She shook her head, a little sad smile trying to soften the blow. And then: “I don’t know.”

“Let’s get back,” he said. He said: “I love you.”

 

 

R
AIN, AND LOTS
of it.

Marshall left a dent in a corrugated fence, failing to stop as he barrelled out of the alleyway opposite the tower block. He hardly felt his knee smarting. All he could think about was the gun in his hand and the need to get up the stairwell without expiring. The smell of toasted car and petrol hung around his clothes and clogged his nostrils, flooding his throat with a burn that at least kept him awake.

He had never seen anyone move like that before. He looked back. She was nowhere to be seen.

He wiped his face with a soaking handkerchief. Okay. Up ahead, losing itself to the sheet of rain above the streetlamps, stood Bagg Tower, one of the less savoury estate buildings in this part of the city. He picked up his pace, splashing out into the main road, having to climb over the bumpers of the parked cars clogging the street. As he stepped onto the road a shot rang out and he watched his left hand turn to mist at the end of his arm.

It’s not hurting,
he thought, a moment before the pain exploded up his side and swamped his mind. Gritting his teeth, he dashed into the shadows beneath the punched-in forecourt of the estate, grateful that the streetlamps were smashed and the windows on the first two floors dead or boarded up. He chanced another look back from the safety of the dark but still couldn’t see anything. Another shot: the shell scorched his cheek as it screamed by and embedded itself in the wall.

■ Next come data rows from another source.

theorem pv_mem_pvRS (P : List (List String)) (hP2 : ∀ w ∈ P, w.length = 2) (x u : String) :
    x ∈ pvRS P u ↔ [x, u] ∈ P := by
  rw [pvRS, PySem.Set.mem_ofList, List.mem_map]
  constructor
  · rintro ⟨w, hw, rfl⟩
    rw [List.mem_filter] at hw
    have h2 := pv_len2 w (hP2 w hw.1)
    have : pvSnd w = u := by simpa using hw.2
    rw [← this, ← h2]; exact hw.1
  · intro h
    refine ⟨[x, u], List.mem_filter.2 ⟨h, by simp [pvSnd]⟩, by simp [pvFst]⟩

theorem pv_D1_getD (id_list report : List String)
    (hlen : ∀ s ∈ report, (PySem.Str.split₀ s).length = 2) (u : String) :
    (pvD1 id_list report).getD u (PySem.Set.empty, 0)
      = (pvRS (report.map PySem.Str.split₀) u, 0) := by
  rw [pvD1, pv_A_matchfold report _ hlen, pv_A_getD_d1, pv_D0_getD]
  simp
  exact pv_A_RS _ _

theorem pv_D1_keys (id_list report : List String)
    (hlen : ∀ s ∈ report, (PySem.Str.split₀ s).length = 2)
    (hsnd : ∀ s ∈ report, (PySem.Str.split₀ s).getD 1 "" ∈ id_list) :
    (pvD1 id_list report).keys = PySem.Set.ofList id_list := by
  rw [pvD1, pv_A_matchfold report _ hlen,
    PySem.Dict.keys_foldl_modify_key (key := pvSnd)
      (f := fun _ w => (fun v => (PySem.Set.add v.1 (pvFst w), v.2))), pv_D0_keys]
  refine pv_update_of_subset _ _ (fun x hx => ?_)
  obtain ⟨w, hw, rfl⟩ := List.mem_map.1 hx
  obtain ⟨s, hs, rfl⟩ := List.mem_map.1 hw
  exact (PySem.Set.mem_ofList _ _).2 (hsnd s hs)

He took the stairs at a canter, trying to listen above the clatter of his heart and the static hiss of rain for her noise as she pursued him. Pain flooded his body and he greyed out, only regaining his senses when he clouted his head against a drain pipe. He could smell the wetness of his flesh where the shell had torn him open.

Here she came. Here she came. He could hear her moving through the rain. It wouldn’t have surprised him to see her dodging the drops, mindful of how the water in her clothes might slow her down. The way she moved... in his delirium, Marshall almost laughed with the grace of it. He managed to lever himself up to look over the edge of the balcony, and as soon as he did so about a square foot of masonry disappeared, inches away from his face. She was shooting on the lam and she’d be here in about thirty seconds to mop up. He knew he was dead. It was just a matter of timing.

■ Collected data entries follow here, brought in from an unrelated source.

-- ===== CLAIM (what is proved, stated in full; the proofs are below) =====
def Claim_equal_two_way : Prop := ∀ (graph : List (String × List (String × Int))),
  Dom_two_way graph → Pre_two_way graph → Spec_two_way graph (two_way graph)

-- ===== LEMMAS AND PROOFS =====

-- The list of reverse edges both programs add to node k's adjacency list adj: for each node t of
-- the graph (in node order) not already a neighbour of k, the value of the edge t→k if nonzero.
def pvAdds (graph : List (String × List (String × Int))) (k : String)
    (adj : List (String × Int)) : List (String × Int) :=
  graph.filterMap (fun p =>
    if (adj.map Prod.fst).contains p.1 then none
    else match List.lookup k p.2 with
      | some v => if v != 0 then some (p.1, v) else none
      | none => none)

-- inserting the pairs of ts into the dict a in order
def pvIns (ts : List (String × Int)) (a : List (String × Int)) : List (String × Int) :=
  (ts.foldl (fun d tv => d.insert tv.1 tv.2) (PySem.Dict.mk a)).items

theorem pv_lookup_of_mem_nodup {ν : Type} (g : List (String × ν)) (p : String × ν)
    (hn : (g.map Prod.fst).Nodup) (hm : p ∈ g) : List.lookup p.1 g = some p.2 := by
  induction g with
  | nil => simp at hm
  | cons q rest ih =>
    simp only [List.map_cons, List.nodup_cons] at hn
    rcases List.mem_cons.mp hm with h | h
    · subst h; simp [List.lookup]
    · have hne : p.1 ≠ q.1 := by
        intro he; exact hn.1 (he ▸ List.mem_map_of_mem h)
      simp [List.lookup, beq_eq_false_iff_ne.mpr hne, ih hn.2 h]

theorem pv_lookup_eq_none {ν : Type} (g : List (String × ν)) (x : String)
    (hx : x ∉ g.map Prod.fst) : List.lookup x g = none := by
  induction g with
  | nil => rfl
  | cons q rest ih =>
    simp only [List.map_cons, List.mem_cons, not_or] at hx
    simp [List.lookup, beq_eq_false_iff_ne.mpr hx.1, ih hx.2]

theorem pv_chain {α β γ : Type} (l : List α) (c : α → Bool) (f : α → β) (d : β → Bool)
    (g : β → γ) :
    (((l.filter c).map f).filter d).map g
      = l.filterMap (fun t => if c t then (if d (f t) then some (g (f t)) else none) else none) := by
  induction l with
  | nil => rfl
  | cons a l ih =>
    simp only [List.filter_cons, List.filterMap_cons]
    by_cases h1 : c a
    · by_cases h2 : d (f a) <;> simp [h1, h2, ih]
    · simp [h1, ih]

theorem pv_Aentry (graph : List (String × List (String × Int))) (k : String)
    (adj : List (String × Int)) (hn : (graph.map Prod.fst).Nodup) :
    (((not_there adj (graph.map Prod.fst)).map (fun v => get_opp k v graph)).filter
        (fun i => pvTruthyOptInt i.2)).map (fun i => (i.1, i.2.getD 0))
      = pvAdds graph k adj := by
  simp only [not_there]
  rw [pv_chain, List.filterMap_map]
  apply List.filterMap_congr
  intro p hp
  simp only [Function.comp_apply, get_opp, pv_lookup_of_mem_nodup graph p hn hp]
  cases hc : (adj.map Prod.fst).contains p.1 with
  | true => simp
  | false =>
    cases hl : List.lookup k p.2 with
    | none => simp [hl, pvTruthyOptInt]
    | some v =>
      by_cases hv : v = 0 <;> simp [hl, pvTruthyOptInt, hv]

theorem pv_inner_fold (ts : List (String × Int)) (g : List (String × List (String × Int)))
    (s : String) :
    ts.foldl (fun g tv =>
        g.map (fun p =>
          if p.1 == s then (p.1, ((PySem.Dict.mk p.2).insert tv.1 tv.2).items) else p)) g
      = g.map (fun p => if p.1 == s then (p.1, pvIns ts p.2) else p) := by
  induction ts generalizing g with
  | nil =>
    simp only [List.foldl_nil]
    have h : ∀ p : String × List (String × Int),
        (if p.1 == s then (p.1, pvIns [] p.2) else p) = p := by
      intro p; cases p; split <;> simp [pvIns]
    rw [List.map_congr_left (fun a _ => h a)]; simp
  | cons tv ts ih =>
    rw [List.foldl_cons, ih, List.map_map]
    apply List.map_congr_left
    intro p _
    by_cases hp : p.1 = s <;> simp [hp, pvIns]

theorem pv_ins_fresh (ts adj : List (String × Int)) (hnd : (ts.map Prod.fst).Nodup)
    (hf : ∀ tv ∈ ts, (adj.map Prod.fst).contains tv.1 = false) :
    pvIns ts adj = adj ++ ts := by
  unfold pvIns
  rw [PySem.Dict.items_foldl_insert_fresh ts Prod.fst Prod.snd (PySem.Dict.mk adj)
    (by intro a ha
        rw [PySem.Dict.contains_mk]
        have h2 : a.1 ∉ adj.map Prod.fst := by simpa using hf a ha
        refine List.any_eq_false.mpr ?_
        intro p hp he
        have he' : p.1 = a.1 := by simpa using he
        exact h2 (he' ▸ List.mem_map_of_mem hp))
    hnd]
  simp [PySem.Dict.items]

theorem pv_outer_fold (L : List (String × List (String × Int)))
    (hn : (L.map Prod.fst).Nodup) (g : List (String × List (String × Int))) :
    L.foldl (fun g st => g.map (fun p => if p.1 == st.1 then (p.1, pvIns st.2 p.2) else p)) g
      = g.map (fun p => match List.lookup p.1 L with
          | some ts => (p.1, pvIns ts p.2)
          | none => p) := by
  induction L generalizing g with
  | nil =>
    simp only [List.foldl_nil, List.lookup]
    have h : ∀ p : String × List (String × Int),
        (match (none : Option (List (String × Int))) with
          | some ts => (p.1, pvIns ts p.2)
          | none => p) = p := fun p => rfl
    rw [List.map_congr_left (fun a _ => h a)]; simp
  | cons st L ih =>
    simp only [List.map_cons, List.nodup_cons] at hn
    rw [List.foldl_cons, ih hn.2, List.map_map]
    apply List.map_congr_left
    intro p _
    by_cases hp : p.1 = st.1
    · simp [hp, List.lookup, pv_lookup_eq_none L st.1 hn.1]
    · simp [List.lookup, hp, beq_eq_false_iff_ne.mpr hp]

theorem pv_lookup_map_filter {β : Type} (g : List (String × List (String × Int)))
    (e : String × List (String × Int) → String × β) (c : String × β → Bool)
    (he : ∀ q, (e q).1 = q.1) (hn : (g.map Prod.fst).Nodup)
    (p : String × List (String × Int)) (hm : p ∈ g) :
    List.lookup p.1 ((g.map e).filter c) = if c (e p) then some (e p).2 else none := by
  induction g with
  | nil => simp at hm
  | cons q rest ih =>
    simp only [List.map_cons, List.nodup_cons] at hn
    have hnone : q.1 ∉ ((rest.map e).filter c).map Prod.fst := by
      intro hmem
      rcases List.mem_map.mp hmem with ⟨r, hr, hr1⟩
      rcases List.mem_map.mp (List.mem_of_mem_filter hr) with ⟨q', hq', hq'e⟩
      exact hn.1 (by
        have : q'.1 = q.1 := by rw [← hq'e] at hr1; rw [← hr1, he q']
        exact this ▸ List.mem_map_of_mem hq')
    rcases List.mem_cons.mp hm with h | h
    · subst h
      simp only [List.map_cons, List.filter_cons]
      by_cases hc : c (e p)
      · simp [hc, List.lookup, he p]
      · simp [hc, pv_lookup_eq_none _ _ hnone]
    · have hne : p.1 ≠ q.1 := by
        intro hee; exact hn.1 (hee ▸ List.mem_map_of_mem h)
      simp only [List.map_cons, List.filter_cons]
      by_cases hc : c (e q)
      · simp only [hc, if_pos]
        have : (p.1 == (e q).1) = false := by
          rw [he q]; exact beq_eq_false_iff_ne.mpr hne
        simp [List.lookup, this, ih hn.2 h]
      · simp [hc, ih hn.2 h]

theorem pv_filterMap_fst_sublist {α β : Type} (g : List (String × α))
    (f : String × α → Option (String × β)) (hf : ∀ q r, f q = some r → r.1 = q.1) :
    ((g.filterMap f).map Prod.fst).Sublist (g.map Prod.fst) := by
  induction g with
  | nil => simp
  | cons q rest ih =>
    simp only [List.filterMap_cons, List.map_cons]
    cases hq : f q with
    | none => exact ih.cons q.1
    | some r =>
      simp only [List.map_cons]
      rw [hf q r hq]
      exact ih.cons₂ q.1

theorem pv_adds_fresh (graph : List (String × List (String × Int))) (k : String)
    (adj : List (String × Int)) :
    ∀ tv ∈ pvAdds graph k adj, (adj.map Prod.fst).contains tv.1 = false := by
  intro tv htv
  rcases List.mem_filterMap.mp htv with ⟨q, _, hq⟩
  by_cases hc : (adj.map Prod.fst).contains q.1
  · rw [if_pos hc] at hq; cases hq
  · rw [if_neg hc] at hq
    cases hl : List.lookup k q.2 with
    | none => simp [hl] at hq
    | some v =>
      simp only [hl] at hq
      by_cases hv : v != 0
      · rw [if_pos hv] at hq
        have htq : tv = (q.1, v) := (Option.some.inj hq).symm
        rw [htq]
        simpa using hc
      · rw [if_neg hv] at hq; cases hq

theorem pv_adds_key (graph : List (String × List (String × Int))) (k : String)
    (adj : List (String × Int)) :
    ∀ (q : String × List (String × Int)) (r : String × Int),
      (fun p : String × List (String × Int) =>
        if (adj.map Prod.fst).contains p.1 then none
        else match List.lookup k p.2 with
          | some v => if v != 0 then some (p.1, v) else none
          | none => none) q = some r → r.1 = q.1 := by
  intro q r hq
  simp only at hq
  by_cases hc : (adj.map Prod.fst).contains q.1
  · rw [if_pos hc] at hq; cases hq
  · rw [if_neg hc] at hq
    cases hl : List.lookup k q.2 with
    | none => simp [hl] at hq
    | some v =>
      simp only [hl] at hq
      by_cases hv : v != 0
      · rw [if_pos hv] at hq
        rw [← Option.some.inj hq]
      · rw [if_neg hv] at hq; cases hq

“Sean!” he called out, but his voice was relinquishing him, or he was relinquishing his voice. It was strange. He had never before felt so pumped up and yet so tired at the same time. The adrenaline flying through his system had no doubt been put there by the bullet that took his hand off, but the loss of blood was getting to him already. A veil was falling across his vision. There was not long left.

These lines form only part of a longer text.